-- pv_equiv track=rewrite | github.com/makeai-org/builder-demo | builder.py | doKeras
-- ===== SOURCE A (Python) =====
-- def unique(list):
--     found = []
--     uni = 0
--     for pos,val in enumerate(list):
--         if val not in found:
--             uni += 1
--             found.append(val)
--     return uni
--
-- def doKeras(labels):
--     ret_mat = []
--     classes = unique(labels)
--     found = []
--     for i,val in enumerate(labels):
--         if val not in found:
--             found.append(val)
--     for i,val in enumerate(labels):
--         temp = []
--         for pos,string in enumerate(found):
--             if string == val:
--                 temp.append(1)
--             else:
--                 temp.append(0)
--         ret_mat.append(temp)
--     return ret_mat
-- ===== SOURCE B (Python) =====
-- def doKeras(labels):
--     classes = list(dict.fromkeys(labels))
--     cols = [[1 if l == c else 0 for l in labels] for c in classes]
--     return [list(row) for row in zip(*cols)]
-- ===== Notes on version B (the rewrite author's own statement) =====
-- stated objective: idiomatic
-- what changed: Builds the matrix column-by-column (one 0/1 indicator column per class from dict.fromkeys) and transposes with zip(*cols), instead of A's row-by-row inner scan over the found classes; drops the unused unique()/classes computation.
import Mathlib
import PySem

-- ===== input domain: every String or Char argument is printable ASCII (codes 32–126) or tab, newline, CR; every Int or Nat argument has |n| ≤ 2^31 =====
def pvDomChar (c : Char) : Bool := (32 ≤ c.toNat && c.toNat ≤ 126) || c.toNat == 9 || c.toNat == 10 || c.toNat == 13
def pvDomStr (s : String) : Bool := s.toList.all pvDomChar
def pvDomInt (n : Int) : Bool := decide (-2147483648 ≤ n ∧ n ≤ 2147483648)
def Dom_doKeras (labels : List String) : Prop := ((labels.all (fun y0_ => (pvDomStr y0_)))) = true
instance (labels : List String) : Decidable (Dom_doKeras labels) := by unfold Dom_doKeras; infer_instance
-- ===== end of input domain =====

-- B builds the one-hot matrix column-by-column (one indicator column per first-appearance
-- class) and transposes with zip(*cols), instead of A's row-by-row inner comparison scan
-- (objective: idiomatic; the unused unique()/classes pass is dropped).

-- ===== PORT A =====
-- helper `unique` of A (its result `classes` is computed and unused, as in A)
def uniqueAux : List String → List String → Int → Int
  | [], _, uni => uni
  | v :: rest, found, uni =>
    if found.contains v then uniqueAux rest found uni
    else uniqueAux rest (found ++ [v]) (uni + 1)

def «unique» (l : List String) : Int := uniqueAux l [] 0

-- A's first loop: build `found`, the distinct labels in first-appearance order
def buildFound : List String → List String → List String
  | [], found => found
  | v :: rest, found =>
    if found.contains v then buildFound rest found
    else buildFound rest (found ++ [v])

def doKeras (labels : List String) : List (List Int) :=
  let _classes := «unique» labels
  let found := buildFound labels []
  labels.map (fun val => found.map (fun s => if s == val then (1 : Int) else 0))

-- ===== PORT B =====
-- zip(*cols): emit the tuple of heads while every column is nonempty (Python zip stops
-- at the shortest iterable, i.e. as soon as some column is exhausted)
def zipStar (cols : List (List Int)) : List (List Int) :=
  if h : cols ≠ [] ∧ ∀ c ∈ cols, c ≠ [] then
    (cols.map (fun c => c.headD 0)) :: zipStar (cols.map List.tail)
  else []
termination_by (cols.headD []).length
decreasing_by
  rcases cols with _ | ⟨c, cs⟩
  · exact absurd rfl h.1
  · have hc : c ≠ [] := h.2 c (List.mem_cons_self)
    rcases c with _ | ⟨x, t⟩
    · exact absurd rfl hc
    · simp

def doKeras_alt (labels : List String) : List (List Int) :=
  let classes := PySem.List.dedup labels
  let cols := classes.map (fun c => labels.map (fun l => if l == c then (1 : Int) else 0))
  zipStar cols

-- ===== PRECONDITION & SPEC =====
def Spec_doKeras (labels : List String) (out : List (List Int)) : Prop := out = doKeras_alt labels
instance (labels : List String) (out : List (List Int)) : Decidable (Spec_doKeras labels out) := by unfold Spec_doKeras; infer_instance

-- ===== CLAIM (what is proved, stated in full; the proofs are below) =====
def Claim_equal_doKeras : Prop := ∀ (labels : List String), Dom_doKeras labels → Spec_doKeras labels (doKeras labels)

-- ===== LEMMAS AND PROOFS =====

-- A's found-building loop is foldl of Set.add, hence computes PySem.List.dedup
theorem buildFound_eq_foldl (labels : List String) :
    ∀ (f : List String), buildFound labels f = labels.foldl PySem.Set.add f := by
  induction labels with
  | nil => intro f; simp [buildFound]
  | cons v rest ih =>
    intro f
    simp only [buildFound, List.foldl_cons, PySem.Set.add]
    by_cases h : v ∈ f <;> simp [h, ih]

theorem buildFound_eq_dedup (labels : List String) :
    buildFound labels [] = PySem.List.dedup labels := by
  rw [buildFound_eq_foldl, PySem.List.dedup_eq_ofList, PySem.Set.ofList_eq_foldl]

-- transposing the rectangular column matrix yields the row-major one-hot matrix
theorem zipStar_rect (classes : List String) (hne : classes ≠ []) (ls : List String) :
    zipStar (classes.map (fun c => ls.map (fun l => if l == c then (1 : Int) else 0)))
      = ls.map (fun v => classes.map (fun c => if v == c then (1 : Int) else 0)) := by
  induction ls with
  | nil =>
    rw [zipStar]
    rcases classes with _ | ⟨c, cs⟩
    · exact absurd rfl hne
    · simp
  | cons v rest ih =>
    rw [zipStar]
    have hcols : (classes.map (fun c => (v :: rest).map (fun l => if l == c then (1 : Int) else 0))) ≠ []
        ∧ ∀ col ∈ classes.map (fun c => (v :: rest).map (fun l => if l == c then (1 : Int) else 0)), col ≠ [] := by
      constructor
      · simpa using hne
      · intro col hcol
        rcases List.mem_map.mp hcol with ⟨c, _, rfl⟩
        simp
    rw [dif_pos hcols]
    simp only [List.map_map, Function.comp_def, List.map_cons, List.headD_cons, List.tail_cons]
    rw [ih]

-- ===== VERDICT (by name: the statement is the Claim_ definition above) =====
theorem doKeras_spec : Claim_equal_doKeras := by
  intro labels _
  unfold Spec_doKeras doKeras doKeras_alt
  rw [buildFound_eq_dedup]
  rcases hl : labels with _ | ⟨v, rest⟩
  · simp [PySem.List.dedup, PySem.Set.ofList, zipStar]
  · have hne : PySem.List.dedup (v :: rest) ≠ [] := by
      have : v ∈ PySem.List.dedup (v :: rest) := (PySem.List.mem_dedup _ _).mpr (List.mem_cons_self)
      exact List.ne_nil_of_mem this
    rw [zipStar_rect _ hne]
    apply List.map_congr_left
    intro x _
    apply List.map_congr_left
    intro c _
    rw [Bool.beq_comm]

--------

About this exercise: Retype the material exactly.

Answer below:
-- pv_equiv track=rewrite | github.com/makeai-org/builder-demo | builder.py | doKeras
-- ===== SOURCE A (Python) =====
-- def unique(list):
--     found = []
--     uni = 0
--     for pos,val in enumerate(list):
--         if val not in found:
--             uni += 1
--             found.append(val)
--     return uni
--
-- def doKeras(labels):
--     ret_mat = []
--     classes = unique(labels)
--     found = []
--     for i,val in enumerate(labels):
--         if val not in found:
--             found.append(val)
--     for i,val in enumerate(labels):
--         temp = []
--         for pos,string in enumerate(found):
--             if string == val:
--                 temp.append(1)
--             else:
--                 temp.append(0)
--         ret_mat.append(temp)
--     return ret_mat
-- ===== SOURCE B (Python) =====
-- def doKeras(labels):
--     classes = list(dict.fromkeys(labels))
--     cols = [[1 if l == c else 0 for l in labels] for c in classes]
--     return [list(row) for row in zip(*cols)]
-- ===== Notes on version B (the rewrite author's own statement) =====
-- stated objective: idiomatic
-- what changed: Builds the matrix column-by-column (one 0/1 indicator column per class from dict.fromkeys) and transposes with zip(*cols), instead of A's row-by-row inner scan over the found classes; drops the unused unique()/classes computation.
import Mathlib
import PySem

-- ===== input domain: every String or Char argument is printable ASCII (codes 32–126) or tab, newline, CR; every Int or Nat argument has |n| ≤ 2^31 =====
def pvDomChar (c : Char) : Bool := (32 ≤ c.toNat && c.toNat ≤ 126) || c.toNat == 9 || c.toNat == 10 || c.toNat == 13
def pvDomStr (s : String) : Bool := s.toList.all pvDomChar
def pvDomInt (n : Int) : Bool := decide (-2147483648 ≤ n ∧ n ≤ 2147483648)
def Dom_doKeras (labels : List String) : Prop := ((labels.all (fun y0_ => (pvDomStr y0_)))) = true
instance (labels : List String) : Decidable (Dom_doKeras labels) := by unfold Dom_doKeras; infer_instance
-- ===== end of input domain =====

-- B builds the one-hot matrix column-by-column (one indicator column per first-appearance
-- class) and transposes with zip(*cols), instead of A's row-by-row inner comparison scan
-- (objective: idiomatic; the unused unique()/classes pass is dropped).

-- ===== PORT A =====
-- helper `unique` of A (its result `classes` is computed and unused, as in A)
def uniqueAux : List String → List String → Int → Int
  | [], _, uni => uni
  | v :: rest, found, uni =>
    if found.contains v then uniqueAux rest found uni
    else uniqueAux rest (found ++ [v]) (uni + 1)

def «unique» (l : List String) : Int := uniqueAux l [] 0

-- A's first loop: build `found`, the distinct labels in first-appearance order
def buildFound : List String → List String → List String
  | [], found => found
  | v :: rest, found =>
    if found.contains v then buildFound rest found
    else buildFound rest (found ++ [v])

def doKeras (labels : List String) : List (List Int) :=
  let _classes := «unique» labels
  let found := buildFound labels []
  labels.map (fun val => found.map (fun s => if s == val then (1 : Int) else 0))

-- ===== PORT B =====
-- zip(*cols): emit the tuple of heads while every column is nonempty (Python zip stops
-- at the shortest iterable, i.e. as soon as some column is exhausted)
def zipStar (cols : List (List Int)) : List (List Int) :=
  if h : cols ≠ [] ∧ ∀ c ∈ cols, c ≠ [] then
    (cols.map (fun c => c.headD 0)) :: zipStar (cols.map List.tail)
  else []
termination_by (cols.headD []).length
decreasing_by
  rcases cols with _ | ⟨c, cs⟩
  · exact absurd rfl h.1
  · have hc : c ≠ [] := h.2 c (List.mem_cons_self)
    rcases c with _ | ⟨x, t⟩
    · exact absurd rfl hc
    · simp

def doKeras_alt (labels : List String) : List (List Int) :=
  let classes := PySem.List.dedup labels
  let cols := classes.map (fun c => labels.map (fun l => if l == c then (1 : Int) else 0))
  zipStar cols

-- ===== PRECONDITION & SPEC =====
def Spec_doKeras (labels : List String) (out : List (List Int)) : Prop := out = doKeras_alt labels
instance (labels : List String) (out : List (List Int)) : Decidable (Spec_doKeras labels out) := by unfold Spec_doKeras; infer_instance

-- ===== CLAIM (what is proved, stated in full; the proofs are below) =====
def Claim_equal_doKeras : Prop := ∀ (labels : List String), Dom_doKeras labels → Spec_doKeras labels (doKeras labels)

-- ===== LEMMAS AND PROOFS =====

-- A's found-building loop is foldl of Set.add, hence computes PySem.List.dedup
theorem buildFound_eq_foldl (labels : List String) :
    ∀ (f : List String), buildFound labels f = labels.foldl PySem.Set.add f := by
  induction labels with
  | nil => intro f; simp [buildFound]
  | cons v rest ih =>
    intro f
    simp only [buildFound, List.foldl_cons, PySem.Set.add]
    by_cases h : v ∈ f <;> simp [h, ih]

theorem buildFound_eq_dedup (labels : List String) :
    buildFound labels [] = PySem.List.dedup labels := by
  rw [buildFound_eq_foldl, PySem.List.dedup_eq_ofList, PySem.Set.ofList_eq_foldl]

-- transposing the rectangular column matrix yields the row-major one-hot matrix
theorem zipStar_rect (classes : List String) (hne : classes ≠ []) (ls : List String) :
    zipStar (classes.map (fun c => ls.map (fun l => if l == c then (1 : Int) else 0)))
      = ls.map (fun v => classes.map (fun c => if v == c then (1 : Int) else 0)) := by
  induction ls with
  | nil =>
    rw [zipStar]
    rcases classes with _ | ⟨c, cs⟩
    · exact absurd rfl hne
    · simp
  | cons v rest ih =>
    rw [zipStar]
    have hcols : (classes.map (fun c => (v :: rest).map (fun l => if l == c then (1 : Int) else 0))) ≠ []
        ∧ ∀ col ∈ classes.map (fun c => (v :: rest).map (fun l => if l == c then (1 : Int) else 0)), col ≠ [] := by
      constructor
      · simpa using hne
      · intro col hcol
        rcases List.mem_map.mp hcol with ⟨c, _, rfl⟩
        simp
    rw [dif_pos hcols]
    simp only [List.map_map, Function.comp_def, List.map_cons, List.headD_cons, List.tail_cons]
    rw [ih]

-- ===== VERDICT (by name: the statement is the Claim_ definition above) =====
theorem doKeras_spec : Claim_equal_doKeras := by
  intro labels _
  unfold Spec_doKeras doKeras doKeras_alt
  rw [buildFound_eq_dedup]
  rcases hl : labels with _ | ⟨v, rest⟩
  · simp [PySem.List.dedup, PySem.Set.ofList, zipStar]
  · have hne : PySem.List.dedup (v :: rest) ≠ [] := by
      have : v ∈ PySem.List.dedup (v :: rest) := (PySem.List.mem_dedup _ _).mpr (List.mem_cons_self)
      exact List.ne_nil_of_mem this
    rw [zipStar_rect _ hne]
    apply List.map_congr_left
    intro x _
    apply List.map_congr_left
    intro c _
    rw [Bool.beq_comm]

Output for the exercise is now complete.